Miklós Rózsa, an Academy Award-winning composer who used symphonic sound to illustrate a progression of Oriental dramas, psychological tales, gangster films, horror movies and religious and historical epics, died Thursday. He was 88.Rózsa, considered the dean of Hollywood composers and a classical composer as well, died of pneumonia and heart failure at the Hospital of the Good Samaritan, said his daughter, Julia Rózsa-Brown.
The Hungarian-born musician earned his Oscars for scoring “Spellbound,” an Alfred Hitchcock film from 1945; “A Double Life” in 1947, in which Ronald Colman starred as an actor who lived out his theatrical roles; and the biblical “Ben-Hur” starring Charlton Heston, in 1959.
“You don’t decide to be a composer,” Rózsa told The Times in 1960. “You must have the inborn talent, plus a 100% urge to compose.”
He was so motivated to compose that he thwarted his industrialist father’s plan that he study science at Leipzig University in Germany. But he did heed his father’s warning that composing serious music would not make him a living, and diversified enough to write music for commercial movies and to teach it for decades at USC.
“Serious composing is the only art at which you cannot make a living,” Rózsa said. “It’s a curse you’ll follow, though, even if you die of hunger.”
Although film scores and recordings were lucrative for him, Rózsa remained dedicated to composing symphonies and chamber music. Urging students to similarly mix their efforts, he liked to tell of one of his successful serious compositions, which was performed three times in Carnegie Hall by the New York Philharmonic, broadcast on nationwide radio and beamed to armed forces overseas—earning him a grand total of $9.45. Rózsa began studying piano at 5 and soon began violin as well. He gave his first public performance when he was playing a Mozart violin concerto and conducting a children’s orchestra.
After his university years, Rózsa lived in Paris, studying and composing. His first real success came in 1933 with “Theme, Variations and Finale,” made popular years later under the direction of Leonard Bernstein.
Rózsa moved to London to write his first ballet and met film impresario Alexander Korda, who invited him to write a song for Marlene Dietrich for “Knight Without Armour.” It was the beginning of several years of providing film scores for Korda, including “The Four Feathers,” “The Jungle Book” and “The Thief of Bagdad,” which was the first film to have its own soundtrack album.
Moving to Hollywood with Korda, the composer had difficulty swaying movie makers from what he termed “variety music” to the serious approach he put into the scores of classics such as “Double Indemnity.”

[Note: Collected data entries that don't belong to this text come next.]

-- pv_equiv track=rewrite | github.com/sudy-super/coencoder_utils | count_element.py | get_range_count
-- ===== SOURCE A (Python) =====
-- def get_range_count(lengths):
--     counter = {
--         "131073~": 0,
--         "65537~131072": 0,
--         "32769~65536": 0,
--         "16385~32768": 0,
--         "8193~16384": 0,
--         "4097~8192": 0,
--         "2049~4096": 0,
--         "1025~2048": 0,
--         "0~1024": 0
--     }
--
--     for length in lengths:
--         if length >= 131073:
--             counter["131073~"] += 1
--         elif length >= 65537:
--             counter["65537~131072"] += 1
--         elif length >= 32769:
--             counter["32769~65536"] += 1
--         elif length >= 16385:
--             counter["16385~32768"] += 1
--         elif length >= 8193:
--             counter["8193~16384"] += 1
--         elif length >= 4097:
--             counter["4097~8192"] += 1
--         elif length >= 2049:
--             counter["2049~4096"] += 1
--         elif length >= 1025:
--             counter["1025~2048"] += 1
--         else:
--             counter["0~1024"] += 1
--
--     return counter
-- ===== SOURCE B (Python) =====
-- import bisect
--
-- BOUNDARIES = [1025, 2049, 4097, 8193, 16385, 32769, 65537, 131073]
-- KEYS = ["0~1024", "1025~2048", "2049~4096", "4097~8192", "8193~16384",
--         "16385~32768", "32769~65536", "65537~131072", "131073~"]
--
--
-- def get_range_count(lengths):
--     counter = {k: 0 for k in reversed(KEYS)}
--     for length in lengths:
--         counter[KEYS[bisect.bisect_right(BOUNDARIES, length)]] += 1
--     return counter
-- ===== Notes on version B (the rewrite author's own statement) =====
-- stated objective: idiomatic
-- what changed: Replaces the nine-branch if/elif chain with a sorted boundary table: bisect_right finds the bucket index and a parallel ascending key list names the bucket to increment.
import Mathlib
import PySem

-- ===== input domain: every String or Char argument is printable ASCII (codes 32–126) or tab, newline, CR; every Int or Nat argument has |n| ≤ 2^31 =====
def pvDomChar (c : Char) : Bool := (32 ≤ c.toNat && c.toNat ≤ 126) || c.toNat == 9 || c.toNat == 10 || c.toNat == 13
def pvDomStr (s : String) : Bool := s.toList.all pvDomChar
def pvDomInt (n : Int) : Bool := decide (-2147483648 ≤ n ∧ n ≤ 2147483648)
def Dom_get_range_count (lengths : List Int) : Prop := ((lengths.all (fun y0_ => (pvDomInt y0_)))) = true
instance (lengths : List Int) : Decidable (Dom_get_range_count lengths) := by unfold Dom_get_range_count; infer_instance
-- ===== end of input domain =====

-- B replaces A's nine-branch if/elif chain by a sorted boundary table consulted with a
-- binary search (bisect_right), incrementing the key picked from a parallel ascending key list.
-- ===== PORT A =====
def get_range_count (lengths : List Int) : List (String × Int) :=
  let counter : PySem.Dict String Int := PySem.Dict.ofList
    [("131073~", 0), ("65537~131072", 0), ("32769~65536", 0), ("16385~32768", 0),
     ("8193~16384", 0), ("4097~8192", 0), ("2049~4096", 0), ("1025~2048", 0), ("0~1024", 0)]
  (lengths.foldl (fun d length =>
      if length ≥ 131073 then d.modify "131073~" 0 (· + 1)
      else if length ≥ 65537 then d.modify "65537~131072" 0 (· + 1)
      else if length ≥ 32769 then d.modify "32769~65536" 0 (· + 1)
      else if length ≥ 16385 then d.modify "16385~32768" 0 (· + 1)
      else if length ≥ 8193 then d.modify "8193~16384" 0 (· + 1)
      else if length ≥ 4097 then d.modify "4097~8192" 0 (· + 1)
      else if length ≥ 2049 then d.modify "2049~4096" 0 (· + 1)
      else if length ≥ 1025 then d.modify "1025~2048" 0 (· + 1)
      else d.modify "0~1024" 0 (· + 1)) counter).items

-- ===== PORT B =====
def grcBoundaries : List Int := [1025, 2049, 4097, 8193, 16385, 32769, 65537, 131073]
def grcKeys : List String :=
  ["0~1024", "1025~2048", "2049~4096", "4097~8192", "8193~16384",
   "16385~32768", "32769~65536", "65537~131072", "131073~"]
-- bisect.bisect_right on a sorted list: the number of elements ≤ x (exact for the sorted
-- grcBoundaries table Source B applies it to).
def grcBisectRight (xs : List Int) (x : Int) : Nat := xs.countP (fun b => b ≤ x)

def get_range_count_alt (lengths : List Int) : List (String × Int) :=
  let counter : PySem.Dict String Int :=
    PySem.Dict.ofList (grcKeys.reverse.map (fun k => (k, (0 : Int))))
  (lengths.foldl (fun d length =>
      d.modify (grcKeys.getD (grcBisectRight grcBoundaries length) "") 0 (· + 1)) counter).items

-- ===== PRECONDITION & SPEC =====
def Spec_get_range_count (lengths : List Int) (out : List (String × Int)) : Prop := out = get_range_count_alt lengths
instance (lengths : List Int) (out : List (String × Int)) : Decidable (Spec_get_range_count lengths out) := by unfold Spec_get_range_count; infer_instance

-- ===== CLAIM (what is proved, stated in full; the proofs are below) =====
def Claim_equal_get_range_count : Prop := ∀ (lengths : List Int), Dom_get_range_count lengths → Spec_get_range_count lengths (get_range_count lengths)

-- ===== LEMMAS AND PROOFS =====
theorem grc_step_eq (d : PySem.Dict String Int) (l : Int) :
    (if l ≥ 131073 then d.modify "131073~" 0 (· + 1)
     else if l ≥ 65537 then d.modify "65537~131072" 0 (· + 1)
     else if l ≥ 32769 then d.modify "32769~65536" 0 (· + 1)
     else if l ≥ 16385 then d.modify "16385~32768" 0 (· + 1)
     else if l ≥ 8193 then d.modify "8193~16384" 0 (· + 1)
     else if l ≥ 4097 then d.modify "4097~8192" 0 (· + 1)
     else if l ≥ 2049 then d.modify "2049~4096" 0 (· + 1)
     else if l ≥ 1025 then d.modify "1025~2048" 0 (· + 1)
     else d.modify "0~1024" 0 (· + 1)) =
    d.modify (grcKeys.getD (grcBisectRight grcBoundaries l) "") 0 (· + 1) := by
  have key : grcKeys.getD (grcBisectRight grcBoundaries l) "" =
      (if l ≥ 131073 then "131073~"
       else if l ≥ 65537 then "65537~131072"
       else if l ≥ 32769 then "32769~65536"
       else if l ≥ 16385 then "16385~32768"
       else if l ≥ 8193 then "8193~16384"
       else if l ≥ 4097 then "4097~8192"
       else if l ≥ 2049 then "2049~4096"
       else if l ≥ 1025 then "1025~2048"
       else "0~1024") := by
    unfold grcBisectRight grcBoundaries
    split_ifs with h1 h2 h3 h4 h5 h6 h7 h8
    · simp only [List.countP_cons, List.countP_nil,
        show decide ((1025:Int) ≤ l) = true from decide_eq_true (by omega),
        show decide ((2049:Int) ≤ l) = true from decide_eq_true (by omega),
        show decide ((4097:Int) ≤ l) = true from decide_eq_true (by omega),
        show decide ((8193:Int) ≤ l) = true from decide_eq_true (by omega),
        show decide ((16385:Int) ≤ l) = true from decide_eq_true (by omega),
        show decide ((32769:Int) ≤ l) = true from decide_eq_true (by omega),
        show decide ((65537:Int) ≤ l) = true from decide_eq_true (by omega),
        show decide ((131073:Int) ≤ l) = true from decide_eq_true (by omega)]
      rfl
    · simp only [List.countP_cons, List.countP_nil,
        show decide ((1025:Int) ≤ l) = true from decide_eq_true (by omega),
        show decide ((2049:Int) ≤ l) = true from decide_eq_true (by omega),
        show decide ((4097:Int) ≤ l) = true from decide_eq_true (by omega),
        show decide ((8193:Int) ≤ l) = true from decide_eq_true (by omega),
        show decide ((16385:Int) ≤ l) = true from decide_eq_true (by omega),
        show decide ((32769:Int) ≤ l) = true from decide_eq_true (by omega),
        show decide ((65537:Int) ≤ l) = true from decide_eq_true (by omega),
        show decide ((131073:Int) ≤ l) = false from decide_eq_false (by omega)]
      rfl
    · simp only [List.countP_cons, List.countP_nil,
        show decide ((1025:Int) ≤ l) = true from decide_eq_true (by omega),
        show decide ((2049:Int) ≤ l) = true from decide_eq_true (by omega),
        show decide ((4097:Int) ≤ l) = true from decide_eq_true (by omega),
        show decide ((8193:Int) ≤ l) = true from decide_eq_true (by omega),
        show decide ((16385:Int) ≤ l) = true from decide_eq_true (by omega),
        show decide ((32769:Int) ≤ l) = true from decide_eq_true (by omega),
        show decide ((65537:Int) ≤ l) = false from decide_eq_false (by omega),
        show decide ((131073:Int) ≤ l) = false from decide_eq_false (by omega)]
      rfl
    · simp only [List.countP_cons, List.countP_nil,
        show decide ((1025:Int) ≤ l) = true from decide_eq_true (by omega),
        show decide ((2049:Int) ≤ l) = true from decide_eq_true (by omega),
        show decide ((4097:Int) ≤ l) = true from decide_eq_true (by omega),
        show decide ((8193:Int) ≤ l) = true from decide_eq_true (by omega),
        show decide ((16385:Int) ≤ l) = true from decide_eq_true (by omega),
        show decide ((32769:Int) ≤ l) = false from decide_eq_false (by omega),
        show decide ((65537:Int) ≤ l) = false from decide_eq_false (by omega),
        show decide ((131073:Int) ≤ l) = false from decide_eq_false (by omega)]
      rfl
    · simp only [List.countP_cons, List.countP_nil,
        show decide ((1025:Int) ≤ l) = true from decide_eq_true (by omega),
        show decide ((2049:Int) ≤ l) = true from decide_eq_true (by omega),
        show decide ((4097:Int) ≤ l) = true from decide_eq_true (by omega),
        show decide ((8193:Int) ≤ l) = true from decide_eq_true (by omega),
        show decide ((16385:Int) ≤ l) = false from decide_eq_false (by omega),
        show decide ((32769:Int) ≤ l) = false from decide_eq_false (by omega),
        show decide ((65537:Int) ≤ l) = false from decide_eq_false (by omega),
        show decide ((131073:Int) ≤ l) = false from decide_eq_false (by omega)]
      rfl
    · simp only [List.countP_cons, List.countP_nil,
        show decide ((1025:Int) ≤ l) = true from decide_eq_true (by omega),
        show decide ((2049:Int) ≤ l) = true from decide_eq_true (by omega),
        show decide ((4097:Int) ≤ l) = true from decide_eq_true (by omega),
        show decide ((8193:Int) ≤ l) = false from decide_eq_false (by omega),
        show decide ((16385:Int) ≤ l) = false from decide_eq_false (by omega),
        show decide ((32769:Int) ≤ l) = false from decide_eq_false (by omega),
        show decide ((65537:Int) ≤ l) = false from decide_eq_false (by omega),
        show decide ((131073:Int) ≤ l) = false from decide_eq_false (by omega)]
      rfl
    · simp only [List.countP_cons, List.countP_nil,
        show decide ((1025:Int) ≤ l) = true from decide_eq_true (by omega),
        show decide ((2049:Int) ≤ l) = true from decide_eq_true (by omega),
        show decide ((4097:Int) ≤ l) = false from decide_eq_false (by omega),
        show decide ((8193:Int) ≤ l) = false from decide_eq_false (by omega),
        show decide ((16385:Int) ≤ l) = false from decide_eq_false (by omega),
        show decide ((32769:Int) ≤ l) = false from decide_eq_false (by omega),
        show decide ((65537:Int) ≤ l) = false from decide_eq_false (by omega),
        show decide ((131073:Int) ≤ l) = false from decide_eq_false (by omega)]
      rfl
    · simp only [List.countP_cons, List.countP_nil,
        show decide ((1025:Int) ≤ l) = true from decide_eq_true (by omega),
        show decide ((2049:Int) ≤ l) = false from decide_eq_false (by omega),
        show decide ((4097:Int) ≤ l) = false from decide_eq_false (by omega),
        show decide ((8193:Int) ≤ l) = false from decide_eq_false (by omega),
        show decide ((16385:Int) ≤ l) = false from decide_eq_false (by omega),
        show decide ((32769:Int) ≤ l) = false from decide_eq_false (by omega),
        show decide ((65537:Int) ≤ l) = false from decide_eq_false (by omega),
        show decide ((131073:Int) ≤ l) = false from decide_eq_false (by omega)]
      rfl
    · simp only [List.countP_cons, List.countP_nil,
        show decide ((1025:Int) ≤ l) = false from decide_eq_false (by omega),
        show decide ((2049:Int) ≤ l) = false from decide_eq_false (by omega),
        show decide ((4097:Int) ≤ l) = false from decide_eq_false (by omega),
        show decide ((8193:Int) ≤ l) = false from decide_eq_false (by omega),
        show decide ((16385:Int) ≤ l) = false from decide_eq_false (by omega),
        show decide ((32769:Int) ≤ l) = false from decide_eq_false (by omega),
        show decide ((65537:Int) ≤ l) = false from decide_eq_false (by omega),
        show decide ((131073:Int) ≤ l) = false from decide_eq_false (by omega)]
      rfl
  rw [key]
  split_ifs <;> rfl

-- ===== VERDICT (by name: the statement is the Claim_ definition above) =====
theorem get_range_count_spec : Claim_equal_get_range_count := by
  intro lengths _
  unfold Spec_get_range_count get_range_count get_range_count_alt
  exact congrArg PySem.Dict.items
    (PySem.List.foldl_congr_mem lengths _ _ _ (fun d x _ => grc_step_eq d x))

“I was told that this music belonged in Carnegie Hall,” he told The Timess years later. “That was the meanest thing that the gentleman in charge could think of to say about it”
Often nominated for Academy Awards, Rózsa won his first with “Spellbound.” When the ever-watchful David O. Selznick demanded that Rózsa come up with “a new sound” for Ingrid Bergman’s paranoia in the film, Rózsa used an electronic instrument called the theremin, which he had also used in “The Lost Weekend.” Selznick was pleased—so pleased he wanted the banshee-wail sound in every scene—and Rózsa ended up haunted by the antenna-like device ever after.

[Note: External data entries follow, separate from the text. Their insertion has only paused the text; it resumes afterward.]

-- pv_equiv track=rewrite | github.com/infernoalert/filefolderanalysis | src/core/results_manager.py | search_companies
-- ===== SOURCE A (Python) =====
-- from typing import Dict, Any, List, Optional, Counter
--
-- def search_companies(companies: Counter, query: str) -> List[tuple]:
--     """
--     Search for companies matching a query
--
--     Args:
--         companies: Counter object with company data
--         query: Search query
--
--     Returns:
--         List of (company, count) tuples matching the query
--     """
--     if not companies:
--         return []
--
--     query_lower = query.lower()
--     matches = []
--
--     for company, count in companies.items():
--         if query_lower in company.lower():
--             matches.append((company, count))
--
--     return sorted(matches, key=lambda x: x[1], reverse=True)
-- ===== SOURCE B (Python) =====
-- def search_companies(companies, query):
--     """Bucket matches by count in a dict, then emit buckets in descending count order."""
--     query_lower = query.lower()
--     buckets = {}
--     for company, count in companies.items():
--         if query_lower in company.lower():
--             buckets.setdefault(count, []).append((company, count))
--     result = []
--     for count in sorted(buckets, reverse=True):
--         result.extend(buckets[count])
--     return result
-- ===== Notes on version B (the rewrite author's own statement) =====
-- stated objective: alternative
-- what changed: B replaces A's comparison sort of the matches by a bucket grouping: matches are grouped into a dict keyed by count, only the distinct counts are sorted descending, and buckets are concatenated in that order (stability comes from per-bucket insertion order, not a stable sort).
import Mathlib
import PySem

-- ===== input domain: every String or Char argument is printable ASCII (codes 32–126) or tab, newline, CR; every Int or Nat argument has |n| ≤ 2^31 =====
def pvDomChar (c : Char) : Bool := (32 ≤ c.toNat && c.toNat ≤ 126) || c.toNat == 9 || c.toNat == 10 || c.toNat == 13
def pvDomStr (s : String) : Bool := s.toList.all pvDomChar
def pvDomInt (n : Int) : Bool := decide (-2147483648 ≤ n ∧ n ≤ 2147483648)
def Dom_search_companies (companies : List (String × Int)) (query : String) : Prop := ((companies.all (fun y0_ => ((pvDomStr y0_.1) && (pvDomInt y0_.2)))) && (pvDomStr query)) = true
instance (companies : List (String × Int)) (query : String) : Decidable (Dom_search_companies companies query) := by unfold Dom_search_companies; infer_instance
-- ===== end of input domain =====

-- B replaces A's comparison sort of the matches by dict bucketing on the count plus a sort of the distinct counts only (objective: alternative).

-- ===== PORT A =====
-- port of A: guard on empty, accumulate matches in order, then stable sort by count descending
def search_companies (companies : List (String × Int)) (query : String) : List (String × Int) :=
  if companies = [] then []
  else
    let query_lower := PySem.Str.lower query
    let matched := companies.foldl
      (fun acc c => if PySem.Str.isIn query_lower (PySem.Str.lower c.1) then acc ++ [c] else acc) []
    PySem.List.sorted matched (fun x => x.2) true

-- ===== PORT B =====
-- port of B: group matches into a dict keyed by count ('setdefault(k, []).append(v)' = 'modify k [] (· ++ [v])'),
-- then extend the result with each bucket, taking the distinct counts in descending order
def search_companies_alt (companies : List (String × Int)) (query : String) : List (String × Int) :=
  let query_lower := PySem.Str.lower query
  let buckets := companies.foldl
    (fun d c => if PySem.Str.isIn query_lower (PySem.Str.lower c.1)
                then d.modify c.2 [] (· ++ [c]) else d)
    PySem.Dict.empty
  (PySem.List.sorted buckets.keys (fun k => k) true).foldl
    (fun result k => result ++ buckets.getD k []) []

-- ===== PRECONDITION & SPEC =====
def Spec_search_companies (companies : List (String × Int)) (query : String) (out : List (String × Int)) : Prop := out = search_companies_alt companies query
instance (companies : List (String × Int)) (query : String) (out : List (String × Int)) : Decidable (Spec_search_companies companies query out) := by unfold Spec_search_companies; infer_instance

-- ===== CLAIM (what is proved, stated in full; the proofs are below) =====
def Claim_equal_search_companies : Prop := ∀ (companies : List (String × Int)) (query : String), Dom_search_companies companies query → Spec_search_companies companies query (search_companies companies query)

-- ===== LEMMAS AND PROOFS =====

-- a fold with an 'if' guard is a fold over the filtered list
lemma foldl_if_eq_foldl_filter {α β : Type} (p : α → Bool) (g : β → α → β) (l : List α) (d : β) :
    l.foldl (fun d c => if p c then g d c else d) d = (l.filter p).foldl g d := by
  induction l generalizing d with
  | nil => rfl
  | cons x t ih => by_cases h : p x <;> simp [h, ih]

-- insertBy passes over a prefix it does not beat
lemma insertBy_append_not_before {α : Type} (before : α → α → Bool) (x : α) (A S : List α)
    (h : ∀ a ∈ A, before x a = false) :
    PySem.List.insertBy before x (A ++ S) = A ++ PySem.List.insertBy before x S := by
  induction A with
  | nil => rfl
  | cons a t ih =>
    simp [PySem.List.insertBy, h a (List.mem_cons_self), ih (fun b hb => h b (List.mem_cons_of_mem _ hb))]

-- insertBy puts x in front when it beats every element
lemma insertBy_of_forall_before {α : Type} (before : α → α → Bool) (x : α) (ys : List α)
    (h : ∀ y ∈ ys, before x y = true) :
    PySem.List.insertBy before x ys = x :: ys := by
  cases ys with
  | nil => rfl
  | cons y t => simp [PySem.List.insertBy, h y (List.mem_cons_self)]

-- extracting the maximal-key bucket from a descending stable sort
lemma sorted_rev_extract_max {α : Type} (key : α → Int) (K : Int) (m : List α)
    (hK : ∀ x ∈ m, key x ≤ K) :
    PySem.List.sorted m key true =
      m.filter (fun x => key x == K) ++
        PySem.List.sorted (m.filter (fun x => !(key x == K))) key true := by
  induction m using List.reverseRecOn with
  | nil => rfl
  | append_singleton t x ih =>
    have hKt : ∀ y ∈ t, key y ≤ K := fun y hy => hK y (List.mem_append_left _ hy)
    have hKx : key x ≤ K := hK x (List.mem_append_right _ (List.mem_cons_self))
    rw [PySem.List.sorted_rev_eq_foldl_insertBy, List.foldl_append]
    simp only [List.foldl_cons, List.foldl_nil]
    rw [← PySem.List.sorted_rev_eq_foldl_insertBy, ih hKt]
    by_cases hx : key x = K
    · -- x joins the end of the max bucket, before the strictly smaller rest
      have h1 : ∀ a ∈ t.filter (fun y => key y == K),
          (fun a b => decide (key b < key a)) x a = false := by
        intro a ha
        have := (List.mem_filter.mp ha).2
        simp only [beq_iff_eq] at this
        simp [this, hx]
      have h2 : ∀ s ∈ PySem.List.sorted (t.filter (fun y => !(key y == K))) key true,
          (fun a b => decide (key b < key a)) x s = true := by
        intro s hs
        have hsm := (PySem.List.mem_sorted _ _ _ _).mp hs
        have hne := (List.mem_filter.mp hsm).2
        have hle := hKt s (List.mem_filter.mp hsm).1
        simp only [Bool.not_eq_eq_eq_not, Bool.not_true, beq_eq_false_iff_ne] at hne
        simp only [decide_eq_true_iff, hx]
        omega
      rw [insertBy_append_not_before _ _ _ _ h1, insertBy_of_forall_before _ _ _ h2]
      simp [List.filter_append, hx]
    · -- key x < K: x skips the whole max bucket and is inserted into the rest
      have h1 : ∀ a ∈ t.filter (fun y => key y == K),
          (fun a b => decide (key b < key a)) x a = false := by
        intro a ha
        have := (List.mem_filter.mp ha).2
        simp only [beq_iff_eq] at this
        simp only [decide_eq_false_iff_not, this, not_lt]
        omega
      rw [insertBy_append_not_before _ _ _ _ h1]
      have hfilt : (t ++ [x]).filter (fun y => !(key y == K)) =
          t.filter (fun y => !(key y == K)) ++ [x] := by
        simp [List.filter_append, hx]
      rw [hfilt, PySem.List.sorted_rev_eq_foldl_insertBy
            (t.filter (fun y => !(key y == K)) ++ [x]), List.foldl_append]
      simp only [List.foldl_cons, List.foldl_nil, ← PySem.List.sorted_rev_eq_foldl_insertBy]
      simp [List.filter_append, hx]

-- pointwise-equal bucket functions give the same concatenation
lemma flatMap_congr_mem {α β : Type} (l : List α) (f g : α → List β)
    (h : ∀ x ∈ l, f x = g x) : l.flatMap f = l.flatMap g := by
  induction l with
  | nil => rfl
  | cons x t ih =>
    simp only [List.flatMap_cons, h x List.mem_cons_self,
      ih (fun y hy => h y (List.mem_cons_of_mem _ hy))]

-- the descending stable sort is the concatenation of the buckets of a strictly descending key list
lemma sorted_rev_eq_flatMap_buckets {α : Type} (key : α → Int) (ks : List Int) (m : List α)
    (hmem : ∀ x ∈ m, key x ∈ ks) (hsorted : ks.Pairwise (fun a b => b < a)) :
    PySem.List.sorted m key true = ks.flatMap (fun k => m.filter (fun x => key x == k)) := by
  induction ks generalizing m with
  | nil =>
    have hm : m = [] := by
      cases m with
      | nil => rfl
      | cons y t => exact absurd (hmem y List.mem_cons_self) (List.not_mem_nil)
    subst hm; rfl
  | cons k ks' ih =>
    rw [List.pairwise_cons] at hsorted
    obtain ⟨hlt, hp⟩ := hsorted
    have hK : ∀ x ∈ m, key x ≤ k := by
      intro x hx
      rcases List.mem_cons.mp (hmem x hx) with h | h
      · exact le_of_eq h
      · exact le_of_lt (hlt _ h)
    rw [sorted_rev_extract_max key k m hK]
    have hmem' : ∀ x ∈ m.filter (fun x => !(key x == k)), key x ∈ ks' := by
      intro x hx
      obtain ⟨hxm, hne⟩ := List.mem_filter.mp hx
      simp only [Bool.not_eq_eq_eq_not, Bool.not_true, beq_eq_false_iff_ne] at hne
      rcases List.mem_cons.mp (hmem x hxm) with h | h
      · exact absurd h hne
      · exact h
    rw [ih _ hmem' hp]
    simp only [List.flatMap_cons]
    congr 1
    apply flatMap_congr_mem
    intro j hj
    have hjk : j < k := hlt j hj
    rw [List.filter_filter]
    apply List.filter_congr
    intro x _
    by_cases h : key x = j
    · simp [h]; omega
    · simp [h]

-- ===== VERDICT (by name: the statement is the Claim_ definition above) =====
theorem search_companies_spec : Claim_equal_search_companies := by
  intro companies query _
  unfold Spec_search_companies search_companies search_companies_alt
  cases hc : companies with
  | nil => rfl
  | cons c cs =>
    simp only [if_neg (by simp : ¬ (c :: cs = []))]
    rw [PySem.List.foldl_append_if_eq_filter]
    simp only [List.nil_append]
    rw [foldl_if_eq_foldl_filter]
    set p := fun c : String × Int =>
      PySem.Str.isIn (PySem.Str.lower query) (PySem.Str.lower c.1) with hp
    set m := (c :: cs).filter p with hm
    have hfold : m.foldl (fun d c => d.modify c.2 [] (· ++ [c])) PySem.Dict.empty =
        (m.map (fun c => (c.2, c))).foldl
          (fun d q => d.modify q.1 [] (· ++ [q.2])) PySem.Dict.empty := by
      rw [List.foldl_map]
    rw [hfold]
    set buckets := (m.map (fun c => (c.2, c))).foldl
      (fun d q => d.modify q.1 [] (· ++ [q.2])) PySem.Dict.empty with hb
    have hgetD : ∀ j : Int, buckets.getD j [] = m.filter (fun x => x.2 == j) := by
      intro j
      rw [hb, PySem.Dict.getD_foldl_modify_append, PySem.Dict.getD_empty]
      rw [List.filter_map]
      simp [Function.comp_def]
    have hkeys : buckets.keys = PySem.List.dedup (m.map (fun x => x.2)) := by
      rw [hb, PySem.Dict.keys_foldl_modify_key]
      simp [PySem.Set.update, PySem.Set.ofList_eq_foldl, PySem.Dict.keys_empty, Function.comp_def]
    set ks := PySem.List.sorted buckets.keys (fun k => k) true with hks
    have hmem : ∀ x ∈ m, x.2 ∈ ks := by
      intro x hx
      rw [hks, PySem.List.mem_sorted, hkeys, PySem.List.mem_dedup]
      exact List.mem_map_of_mem hx
    have hnd : ks.Nodup := by
      refine (PySem.List.sorted_perm _ _ _).nodup_iff.mpr ?_
      rw [hkeys]
      exact PySem.List.nodup_dedup _
    have hdesc : ks.Pairwise (fun a b => b < a) := by
      have h1 := PySem.List.sorted_pairwise_rev (xs := buckets.keys) (key := fun k => k)
      have := List.Pairwise.and h1 hnd
      exact this.imp (fun h => lt_of_le_of_ne h.1 (fun e => h.2 e.symm))
    rw [PySem.List.foldl_append_eq_flatMap, List.nil_append]
    rw [sorted_rev_eq_flatMap_buckets (fun x => x.2) ks m hmem hdesc]
    exact flatMap_congr_mem _ _ _ (fun j _ => (hgetD j).symm)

Among other films for which Rózsa composed the scores were “Quo Vadis,” “Ivanhoe,” “Julius Caesar,” “Valley of the Kings,” King of Kings,” “El Cid,” “The Asphalt Jungle,” “Lust for Life,” “The Green Berets,” “The Private Life of Sherlock Holmes,” “The Golden Voyage of Sinbad,” “Time After Time” and “Dead Men Don’t Wear Plaid.”
Rózsa frequently conducted the Los Angeles Philharmonic over the years, often at the Hollywood Bowl and often including his own compositions.
On April 18, 1987, his 80th birthday, Rózsa received a Golden Soundtrack Award from ASCAP and was honored with the declaration of “Miklós Rózsa Day” in Los Angeles and greetings from President Ronald Reagan. Queen Elizabeth II and Pope John Paul II. Among his other honors was a lifetime achievement award from the Society for the Preservation of Film Music.
Rózsa was a former president of the National Association for American Composers and Conductors, which had honored him with its citation of merit for outstanding services to American music.
The composer, who became a U.S. citizen in 1946, published his autobiography, “A Double Life,” in 1982.
In addition to his daughter, who lives in West Los Angeles, Rózsa is survived by his wife, Margaret, of Santa Monica; a son, Nicholas, of San Francisco; a sister, Edith Jankay of Redlands; and three grandchildren.
His daughter said a public memorial service will be scheduled later.